Professional ratings
Review scores
| Source | Rating |
| AllMusic | Star |
| The Encyclopedia of Popular Music | Star |
| Entertainment Weekly | B+ |
| Los Angeles Times | Star |
| Muzik | Star |
| RapReviews | 8/10 |
| Rolling Stone | Star |
| The Village Voice | (choice cut) |

==Critical reception==
The Resurrection has received positive reviews, with some reviewers calling the album the best album the Geto Boys have ever made. In a positive review, AllMusic's Stephen Thomas Erlewine wrote "The Resurrection outstrips every other Geto Boys record in every sense -- it is the leanest, meanest, and funkiest thing they've ever recorded". James Bernard of Entertainment Weekly gave the album a B+, writing "What makes this their best work is the album's festive mood, despite its harsh subject matter".

In 2005, the comedian Chris Rock ranked The Resurrection 15th on his list of the Top-25 Hip-Hop Albums ever.

==Track listing==

Note
- Tracks 1, 3, 5, 7, 9, 12 & 14 are omitted on the vinyl LP, cutting the album's track listing in half for that format.
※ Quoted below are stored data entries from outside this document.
-- pv_equiv track=rewrite | github.com/amocsub/git_submodule_crawler | git_submodule_crawler.py | parse_gitmodules
-- ===== SOURCE A (Python) =====
-- def parse_gitmodules(text):
--     """Given a string text would parse it and return a list of all submodules referenced"""
--     modules = []
--     current = None
--
--     for line in text.split("\n"):
--         line = line.strip()
--
--         if line.startswith("[submodule"):
--             if current is not None:
--                 modules.append(current)
--
--             current = {"url": None, "path": None}
--
--         elif current is not None:
--             if line.startswith("url"):
--                 current["url"] = line.split("=")[1].strip()
--
--             elif line.startswith("path"):
--                 current['path'] = line.split("=")[1].strip()
--
--     if current is not None:
--         modules.append(current)
--
--     return modules
-- ===== SOURCE B (Python) =====
-- def parse_gitmodules(text):
--     """Given a string text would parse it and return a list of all submodules referenced"""
--     lines = [l.strip() for l in text.split("\n")]
--
--     # phase 1: drop the preamble, then cut the lines into one body per header
--     while lines and not lines[0].startswith("[submodule"):
--         lines = lines[1:]
--     sections = []
--     while lines:
--         lines = lines[1:]  # drop the header line itself
--         body = []
--         while lines and not lines[0].startswith("[submodule"):
--             body.append(lines[0])
--             lines = lines[1:]
--         sections.append(body)
--
--     # phase 2: one dict per section
--     def entry(sec):
--         d = {"url": None, "path": None}
--         for l in sec:
--             if l.startswith("url"):
--                 d["url"] = l.split("=")[1].strip()
--             elif l.startswith("path"):
--                 d["path"] = l.split("=")[1].strip()
--         return d
--
--     return [entry(sec) for sec in sections]
-- ===== Notes on version B (the rewrite author's own statement) =====
-- stated objective: alternative
-- what changed: Replaces A's single pass with a running current-dict and end-of-loop flush by a two-phase shape: first cut the stripped lines into per-header sections (drop the preamble, slice off a body per '[submodule' header), then map each section to its {'url','path'} dict.
import Mathlib
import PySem

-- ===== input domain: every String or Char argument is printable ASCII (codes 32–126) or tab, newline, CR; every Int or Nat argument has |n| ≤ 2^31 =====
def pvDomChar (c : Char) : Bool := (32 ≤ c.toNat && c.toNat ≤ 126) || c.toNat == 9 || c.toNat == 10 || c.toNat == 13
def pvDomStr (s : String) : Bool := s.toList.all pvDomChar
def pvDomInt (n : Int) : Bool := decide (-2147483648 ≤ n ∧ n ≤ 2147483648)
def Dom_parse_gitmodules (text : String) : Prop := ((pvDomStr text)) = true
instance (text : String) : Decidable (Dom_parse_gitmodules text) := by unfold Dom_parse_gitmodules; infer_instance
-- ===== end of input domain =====

-- B replaces A's single pass with a flushed running dict by a two-phase shape (cut the
-- stripped lines into per-header sections, then build one dict per section); objective:
-- alternative decomposition, same cost.

-- helpers shared by both ports: the per-line texts 'line.startswith("[submodule")' and
-- 'line.split("=")[1].strip()' and the update branches are textually identical in A and B.
def pvHeader (l : String) : Bool := PySem.Str.startswith l "[submodule"

-- line.split("=")[1].strip(); pyGet? is none exactly where Python raises IndexError
-- (no "=" in the line) — those inputs are excluded by Pre_; the .getD "" is unreachable inside Pre_.
def pvEqVal (l : String) : String :=
  PySem.Str.strip ((PySem.List.pyGet? ((PySem.Str.split? l "=").getD []) 1).getD "")

-- {"url": None, "path": None}
def pvInit : PySem.Dict String (Option String) :=
  PySem.Dict.ofList [("url", none), ("path", none)]

-- the url/path elif branches (on an already-stripped, non-header line)
def pvUpd (d : PySem.Dict String (Option String)) (l : String) : PySem.Dict String (Option String) :=
  if PySem.Str.startswith l "url" then PySem.Dict.insert d "url" (some (pvEqVal l))
  else if PySem.Str.startswith l "path" then PySem.Dict.insert d "path" (some (pvEqVal l))
  else d

-- ===== PORT A =====
-- loop body of A, on the stripped line
def pvStep (st : List (PySem.Dict String (Option String)) × Option (PySem.Dict String (Option String)))
    (line : String) :
    List (PySem.Dict String (Option String)) × Option (PySem.Dict String (Option String)) :=
  if pvHeader line then
    match st.2 with
    | some c => (st.1 ++ [c], some pvInit)
    | none => (st.1, some pvInit)
  else
    match st.2 with
    | some c => (st.1, some (pvUpd c line))
    | none => st

-- A's trailing flush and return (dicts rendered as assoc lists at the boundary)
def pvOut (r : List (PySem.Dict String (Option String)) × Option (PySem.Dict String (Option String))) :
    List (List (String × Option String)) :=
  (match r.2 with
   | some c => r.1 ++ [c]
   | none => r.1).map PySem.Dict.items

def parse_gitmodules (text : String) : List (List (String × Option String)) :=
  pvOut (((PySem.Str.split? text "\n").getD []).foldl
    (fun st line => pvStep st (PySem.Str.strip line)) ([], none))

-- ===== PORT B =====
def pvNotHeader (l : String) : Bool := !pvHeader l

-- phase 1 inner loops: called with the header line at the front; body = lines up to the next header
def pvSections : List String → List (List String)
  | [] => []
  | _ :: t => t.takeWhile pvNotHeader :: pvSections (t.dropWhile pvNotHeader)
termination_by ls => ls.length
decreasing_by exact Nat.lt_succ_of_le (List.length_dropWhile_le _ _)

-- phase 2: one dict per section
def pvEntry (sec : List String) : List (String × Option String) :=
  (sec.foldl pvUpd pvInit).items

def parse_gitmodules_alt (text : String) : List (List (String × Option String)) :=
  let lines := ((PySem.Str.split? text "\n").getD []).map PySem.Str.strip
  (pvSections (lines.dropWhile pvNotHeader)).map pvEntry

-- ===== PRECONDITION & SPEC =====
-- Pre_ excludes exactly the inputs on which A raises IndexError: a stripped line after the
-- first "[submodule" header that starts with "url" or "path" but contains no "=".
def Pre_parse_gitmodules (text : String) : Prop :=
  ∀ l ∈ (((PySem.Str.split? text "\n").getD []).map PySem.Str.strip).dropWhile
      (fun l => !PySem.Str.startswith l "[submodule"),
    (PySem.Str.startswith l "url" || PySem.Str.startswith l "path") = true →
    PySem.Str.isIn "=" l = true
instance (text : String) : Decidable (Pre_parse_gitmodules text) := by
  unfold Pre_parse_gitmodules; infer_instance

def pvWitness_parse_gitmodules : String := "x\n[submodule \"a\"]\n path = p \nurl=u"

def Spec_parse_gitmodules (text : String) (out : List (List (String × Option String))) : Prop :=
  out = parse_gitmodules_alt text
instance (text : String) (out : List (List (String × Option String))) :
    Decidable (Spec_parse_gitmodules text out) := by unfold Spec_parse_gitmodules; infer_instance

-- ===== CLAIM (what is proved, stated in full; the proofs are below) =====
def Claim_equal_parse_gitmodules : Prop :=
  ∀ (text : String), Dom_parse_gitmodules text → Pre_parse_gitmodules text →
    Spec_parse_gitmodules text (parse_gitmodules text)

-- ===== LEMMAS AND PROOFS =====
-- A's fold, started with a live current dict c, yields the flushed prefix, then c folded
-- over the lines up to the next header, then B's sections of the rest.
theorem pvFold_some (L : List String) :
    ∀ (ms : List (PySem.Dict String (Option String))) (c : PySem.Dict String (Option String)),
    pvOut (L.foldl pvStep (ms, some c)) =
      ms.map PySem.Dict.items ++
        ((L.takeWhile pvNotHeader).foldl pvUpd c).items ::
          (pvSections (L.dropWhile pvNotHeader)).map pvEntry := by
  induction L with
  | nil => intro ms c; simp [pvOut, pvSections]
  | cons l t ih =>
    intro ms c
    by_cases h : pvHeader l = true
    · have hn : pvNotHeader l = false := by simp [pvNotHeader, h]
      have e : pvStep (ms, some c) l = (ms ++ [c], some pvInit) := by simp [pvStep, h]
      rw [List.foldl_cons, e, ih (ms ++ [c]) pvInit]
      simp [hn, pvSections, pvEntry]
    · have hn : pvNotHeader l = true := by simp [pvNotHeader, h]
      have e : pvStep (ms, some c) l = (ms, some (pvUpd c l)) := by simp [pvStep, h]
      rw [List.foldl_cons, e, ih ms (pvUpd c l)]
      simp [hn]

-- A's fold with no current dict yet yields exactly B's sections of the remaining lines.
theorem pvFold_none (L : List String) :
    ∀ (ms : List (PySem.Dict String (Option String))),
    pvOut (L.foldl pvStep (ms, none)) =
      ms.map PySem.Dict.items ++ (pvSections (L.dropWhile pvNotHeader)).map pvEntry := by
  induction L with
  | nil => intro ms; simp [pvOut, pvSections]
  | cons l t ih =>
    intro ms
    by_cases h : pvHeader l = true
    · have hn : pvNotHeader l = false := by simp [pvNotHeader, h]
      have e : pvStep (ms, none) l = (ms, some pvInit) := by simp [pvStep, h]
      rw [List.foldl_cons, e, pvFold_some t ms pvInit]
      simp [hn, pvSections, pvEntry]
    · have hn : pvNotHeader l = true := by simp [pvNotHeader, h]
      have e : pvStep (ms, none) l = (ms, none) := by simp [pvStep, h]
      rw [List.foldl_cons, e, ih ms]
      simp [hn]

-- ===== VERDICT (by name: the statement is the Claim_ definition above) =====
theorem parse_gitmodules_spec : Claim_equal_parse_gitmodules := by
  intro text _ _
  show parse_gitmodules text = parse_gitmodules_alt text
  unfold parse_gitmodules parse_gitmodules_alt
  rw [show (fun st line => pvStep st (PySem.Str.strip line))
        = fun (st : List (PySem.Dict String (Option String)) ×
                 Option (PySem.Dict String (Option String))) line =>
            pvStep st (PySem.Str.strip line) from rfl,
      ← List.foldl_map, pvFold_none]
  simp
| No. | Title | Writer(s) | Producer(s) | Length |
|---|---|---|---|---|
| 1. | "Ghetto Prisoner" |  |  | 1:25 |
| 2. | "Still" | Brad Jordan; Willie Dennis; Joseph Johnson; | N.O. Joe | 4:00 |
| 3. | "The World Is a Ghetto" (featuring Flaj) | Thomas Allen; Harold Ray Brown; B.B. Dickerson; Lonnie Jordan; Howard E. Scott; Charles Miller; Lee Oskar; | Mike Dean; N.O. Joe; | 4:25 |
| 4. | "Open Minded" (featuring DMG) | B. Jordan; Dennis; D. Jones; Michael Dean; Johnson; | Mike Dean; N.O. Joe; | 4:10 |
| 5. | "Killer 4 Scratch" |  |  | 0:36 |
| 6. | "Hold It Down" (featuring Facemob) | B. Jordan; Loretta Dorsey; Jones; Roderick Smith; Dean; | Scarface; Mike Dean; | 5:27 |
| 7. | "Blind Leading the Blind" (featuring Menace Clan) | B. Jordan; Dennis; Walter Adams; Dante Miller; Dean; | Mike Dean; Scarface; | 5:04 |
| 8. | "First Light of the Day" | B. Jordan; Dennis; Dean; Eddie Wilson; | Mike Dean; Uncle Eddie; Scarface; | 5:07 |
| 9. | "Time Taker" | B. Jordan; Dennis; Dean; | Mike Dean | 5:12 |
| 10. | "Geto Boys and Girls" | B. Jordan; Dennis; Dean; | Mike Dean; Scarface; | 5:59 |
| 11. | "Geto Fantasy" | B. Jordan; Dennis; Dean; Johnson; D. Miller; Miles Gregory; | Mike Dean; N.O. Joe; | 4:30 |
| 12. | "I Just Wanna Die" | B. Jordan; Dean; Johnson; | Mike Dean; N.O. Joe; | 4:00 |
| 13. | "Niggas and Flies" | Dennis; Derick Edwards; | Derick Edwards | 3:09 |
| 14. | "A Visit with Larry Hoover" |  |  | 1:25 |
| 15. | "Point of No Return" | B. Jordan; Dennis; Dean; | Scarface; Mike Dean; | 3:06 |
| Total length: |  |  |  | 57:27 |

==Charts==
===Weekly charts===

| Chart (1996) | Peak position |
|---|---|
| Canada Top Albums/CDs (RPM) | 29 |
| US Billboard 200 | 6 |
| US Top R&B/Hip-Hop Albums (Billboard) | 1 |

===Year-end charts===

| Chart (1996) | Position |
|---|---|
| US Billboard 200 | 120 |
| US Top R&B/Hip-Hop Albums (Billboard) | 15 |

==Certifications==

| Region | Certification | Certified units/sales |
| United States (RIAA) | Gold | 500,000^{^} |
^{^} Shipments figures based on certification alone.